Le Journal de guerre est un acte de résistance à la guerre où Malaquais s’efforce de témoigner pour survivre. Sans jamais s’exclure complètement de l’humanité, Malaquais observe l’abrutissement de masse de la troupe en campagne. Il a besoin de comprendre cette déchéance pour demeurer lui-même et sauver sa confiance en l’homme.

Publication…

Le Journal de guerre fut édité, dans son intégralité, aux Éditions de la Maison Française, à New York, en 1943 et parut en traduction anglaise en 1944. Mais, à ce moment-là, le journal ne parut pas en France, parce que selon Malaquais, la « description de l’armée française », de sa propre « expérience », des « bouseux » avec lesquels il avait été mobilisé n’était pas « très glorieuse ». Et d’ajouter : « Il y a une espèce de provincialisme, de manque d’autocritique dans ce pays, qui me renverse, me renverse.« 

… intégrale

En 1988, quelques extraits du Journal du métèque furent finalement édités en France dans la revue nota bene et presque dix ans plus tard les deux journaux, Journal de guerre, suivi de Journal du métèque, parurent dans leur intégralité.

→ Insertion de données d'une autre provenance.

-- pv_equiv track=rewrite | github.com/epoyraz/leetcode | solutions/2464.py | secondsToRemoveOccurrences
-- ===== SOURCE A (Python) =====
-- def secondsToRemoveOccurrences(s):
--     zeros = 0
--     max_time = 0
--
--     for c in s:
--         if c == '0':
--             zeros += 1
--         elif zeros > 0:
--             max_time = max(max_time + 1, zeros)
--
--     return max_time
-- ===== SOURCE B (Python) =====
-- def secondsToRemoveOccurrences(s):
--     total0 = 0
--     for c in s:
--         if c == '0':
--             total0 += 1
--     zright = 0
--     ones = 0
--     best = 0
--     for c in reversed(s):
--         if c == '0':
--             zright += 1
--         else:
--             zb = total0 - zright
--             if zb > 0 and zb + ones > best:
--                 best = zb + ones
--             ones += 1
--     return best
-- ===== Notes on version B (the rewrite author's own statement) =====
-- stated objective: alternative
-- what changed: Replaces A's forward scan with a running max-recurrence by a zero-count pass plus a reversed scan that, for each non-zero character, combines the number of zeros before it with the count of ones already seen to its right and takes a plain maximum.
import Mathlib
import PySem

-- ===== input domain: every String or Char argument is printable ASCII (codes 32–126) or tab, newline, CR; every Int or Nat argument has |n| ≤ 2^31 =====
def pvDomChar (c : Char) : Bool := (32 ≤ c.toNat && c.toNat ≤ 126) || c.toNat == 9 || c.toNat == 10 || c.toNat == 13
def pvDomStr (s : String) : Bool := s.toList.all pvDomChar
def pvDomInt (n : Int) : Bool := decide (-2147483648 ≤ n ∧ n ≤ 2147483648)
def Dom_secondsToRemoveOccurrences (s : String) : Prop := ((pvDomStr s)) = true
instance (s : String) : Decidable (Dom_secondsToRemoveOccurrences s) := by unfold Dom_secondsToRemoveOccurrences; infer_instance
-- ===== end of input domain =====

-- B replaces A's forward max-recurrence scan by a zero-count pass plus a reversed scan
-- (zeros-before plus ones-to-the-right maximum); same cost, different traversal (objective: alternative).

-- ===== PORT A =====
-- state = (zeros, max_time)
def pvStepA (st : Int × Int) (c : Char) : Int × Int :=
  if c = '0' then (st.1 + 1, st.2)
  else if st.1 > 0 then (st.1, max (st.2 + 1) st.1)
  else st

def secondsToRemoveOccurrences (s : String) : Int :=
  (s.toList.foldl pvStepA (0, 0)).2

-- ===== PORT B =====
-- state = (zright, ones, best); total0 fixed from the first pass
def pvStepB (total0 : Int) (st : Int × Int × Int) (c : Char) : Int × Int × Int :=
  if c = '0' then (st.1 + 1, st.2.1, st.2.2)
  else
    let zb := total0 - st.1
    let best := if zb > 0 ∧ zb + st.2.1 > st.2.2 then zb + st.2.1 else st.2.2
    (st.1, st.2.1 + 1, best)

def secondsToRemoveOccurrences_alt (s : String) : Int :=
  let total0 : Int := s.toList.foldl (fun acc c => if c == '0' then acc + 1 else acc) 0
  (s.toList.reverse.foldl (pvStepB total0) (0, 0, 0)).2.2

-- ===== PRECONDITION & SPEC =====
def Spec_secondsToRemoveOccurrences (s : String) (out : Int) : Prop := out = secondsToRemoveOccurrences_alt s
instance (s : String) (out : Int) : Decidable (Spec_secondsToRemoveOccurrences s out) := by unfold Spec_secondsToRemoveOccurrences; infer_instance

-- ===== CLAIM (what is proved, stated in full; the proofs are below) =====
def Claim_equal_secondsToRemoveOccurrences : Prop := ∀ (s : String), Dom_secondsToRemoveOccurrences s → Spec_secondsToRemoveOccurrences s (secondsToRemoveOccurrences s)

-- ===== LEMMAS AND PROOFS =====

-- zeros / non-zeros counts of a char list, as Int
def pvC0 : List Char → Int
  | [] => 0
  | c :: t => (if c = '0' then 1 else 0) + pvC0 t

def pvC1 : List Char → Int
  | [] => 0
  | c :: t => (if c = '0' then 0 else 1) + pvC1 t

-- the zeros-count recorded at each qualifying one, scanning left to right with z zeros already seen
def pvQs : Int → List Char → List Int
  | _, [] => []
  | z, c :: t => if c = '0' then pvQs (z + 1) t else if z > 0 then z :: pvQs z t else pvQs z t

-- closed-form maximum over such a list
def pvBmax : List Int → Int
  | [] => 0
  | z :: t => max (z + (t.length : Int)) (pvBmax t)

-- best value computed by B's reversed scan, as a head recursion (head processed last)
def pvBest (T : Int) : List Char → Int
  | [] => 0
  | c :: t =>
      if c = '0' then pvBest T t
      else if T - pvC0 t > 0 ∧ (T - pvC0 t) + pvC1 t > pvBest T t then (T - pvC0 t) + pvC1 t
      else pvBest T t

lemma pvA_fold (l : List Char) (z m : Int) :
    (l.foldl pvStepA (z, m)).2 = (pvQs z l).foldl (fun m z => max (m + 1) z) m := by
  induction l generalizing z m with
  | nil => simp [pvQs]
  | cons c t ih =>
      by_cases h0 : c = '0'
      · simp [pvStepA, pvQs, h0, ih]
      · by_cases hz : z > 0
        · simp [pvStepA, pvQs, h0, hz, ih]
        · simp [pvStepA, pvQs, h0, hz, ih]

lemma pvG_eq (zs : List Int) (m : Int) (hm : 0 ≤ m) :
    zs.foldl (fun m z => max (m + 1) z) m = max (m + zs.length) (pvBmax zs) := by
  induction zs generalizing m with
  | nil => simp [pvBmax]; omega
  | cons z t ih =>
      simp only [List.foldl_cons, pvBmax, List.length_cons]
      rw [ih (max (m + 1) z) (by omega)]
      push_cast
      omega

lemma pvQs_pos (l : List Char) (z : Int) (hz : 0 ≤ z) : ∀ x ∈ pvQs z l, 1 ≤ x := by
  induction l generalizing z with
  | nil => simp [pvQs]
  | cons c t ih =>
      intro x hx
      by_cases h0 : c = '0'
      · exact ih (z + 1) (by omega) x (by simpa [pvQs, h0] using hx)
      · by_cases hzp : z > 0
        · simp [pvQs, h0, hzp] at hx
          rcases hx with rfl | hx
          · omega
          · exact ih z hz x hx
        · exact ih z hz x (by simpa [pvQs, h0, hzp] using hx)

lemma pvLen_le_bmax (zs : List Int) (h : ∀ x ∈ zs, 1 ≤ x) : (zs.length : Int) ≤ pvBmax zs := by
  induction zs with
  | nil => simp [pvBmax]
  | cons z t ih =>
      have hz : 1 ≤ z := h z (by simp)
      have := ih (fun x hx => h x (by simp [hx]))
      simp only [pvBmax, List.length_cons]
      push_cast
      omega

lemma pvCount_fold (l : List Char) (a : Int) :
    l.foldl (fun acc c => if c == '0' then acc + 1 else acc) a = a + pvC0 l := by
  induction l generalizing a with
  | nil => simp [pvC0]
  | cons c t ih =>
      rw [List.foldl_cons, ih]
      by_cases h : c = '0' <;> simp [pvC0, h] <;> omega

lemma pvB_fold (T : Int) (l : List Char) :
    l.reverse.foldl (pvStepB T) (0, 0, 0) = (pvC0 l, pvC1 l, pvBest T l) := by
  rw [List.foldl_reverse]
  induction l with
  | nil => simp [pvC0, pvC1, pvBest]
  | cons c t ih =>
      simp only [List.foldr_cons, ih]
      by_cases h0 : c = '0'
      · simp [pvStepB, pvC0, pvC1, pvBest, h0]; omega
      · simp [pvStepB, pvC0, pvC1, pvBest, h0]; omega

lemma pvQs_len (t : List Char) (z : Int) (hz : 0 < z) : ((pvQs z t).length : Int) = pvC1 t := by
  induction t generalizing z with
  | nil => simp [pvQs, pvC1]
  | cons c t ih =>
      by_cases h0 : c = '0'
      · simp [pvQs, pvC1, h0, ih (z + 1) (by omega)]
      · simp [pvQs, pvC1, h0, hz, ih z hz]
        ring

lemma pvMain (l : List Char) (z : Int) (hz : 0 ≤ z) :
    pvBest (z + pvC0 l) l = pvBmax (pvQs z l) := by
  induction l generalizing z with
  | nil => simp [pvBest, pvQs, pvBmax]
  | cons c t ih =>
      by_cases h0 : c = '0'
      · have : z + pvC0 (c :: t) = (z + 1) + pvC0 t := by simp [pvC0, h0]; ring
        rw [this]
        simpa [pvBest, pvQs, h0] using ih (z + 1) (by omega)
      · have hc0 : pvC0 (c :: t) = pvC0 t := by simp [pvC0, h0]
        have hT : z + pvC0 (c :: t) - pvC0 t = z := by omega
        by_cases hzp : z > 0
        · have hlen := pvQs_len t z hzp
          have hih := ih z hz
          have hb : pvBmax (pvQs z (c :: t)) = max (z + pvC1 t) (pvBmax (pvQs z t)) := by
            simp [pvQs, h0, hzp, pvBmax, hlen]
          rw [hb]
          simp [pvBest, h0, hc0, hih]
          split_ifs with h <;> omega
        · have hz0 : z = 0 := by omega
          subst hz0
          have hih := ih 0 le_rfl
          simpa [pvBest, pvQs, h0, hc0] using hih

-- ===== VERDICT (by name: the statement is the Claim_ definition above) =====
theorem secondsToRemoveOccurrences_spec : Claim_equal_secondsToRemoveOccurrences := by
  intro s _
  show secondsToRemoveOccurrences s = secondsToRemoveOccurrences_alt s
  unfold secondsToRemoveOccurrences secondsToRemoveOccurrences_alt
  simp only [pvCount_fold, Int.zero_add, pvB_fold]
  rw [pvA_fold, pvG_eq _ 0 le_rfl]
  have hpos := pvQs_pos s.toList 0 le_rfl
  have hlen := pvLen_le_bmax (pvQs 0 s.toList) hpos
  have hmain := pvMain s.toList 0 le_rfl
  simp only [Int.zero_add] at hmain
  omega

S’il y a une force dans mes notes de guerre, si vous vous plaisez à y trouver de l’humanité, c’est que ces lignes, ces mots sortent en ligne droite de mon bas ventre – vous savez de cet endroit où gît l’âme des hommes, des hommes qui en ont. 

Journal de guerre

Le Gaffeur (1953)

Un conte philosophique

Le Gaffeur est une sorte de conte philosophique qui dénonce la mutilation de la conscience dans une société où la Cité écrase les individus et se perpétue en interdisant toute manifestation de pensée Ce livre marque un tournant dans l’œuvre de Malaquais. Pour la première fois une thèse, philosophique ou politique, sous-tendait le récit. Elle n’empêcha pas la réussite romanesque, mais elle revendiquait une importance qui crut dans les écrits suivants, jusqu’à faire sortir Malaquais du domaine de la fiction..

Parutions

Le Gaffeur parut en 1953, chez Corrêa; et en 1954 aux États-Unis, sous le titre The Joker. A sa sortie, l’œuvre connut un remarquable succès critique : le style de Malaquais fut souvent comparé à celui de Kafka. Les critiques élogieuses furent tout aussi abondantes aux États-Unis, et il y eut même des articles sur le roman dans des journaux hollandais et pakistanais. Pourtant les ventes ne suivirent pas… L’œuvre a été rééditée chez Phébus en 2001 et il est à nouveau possible de la découvrir.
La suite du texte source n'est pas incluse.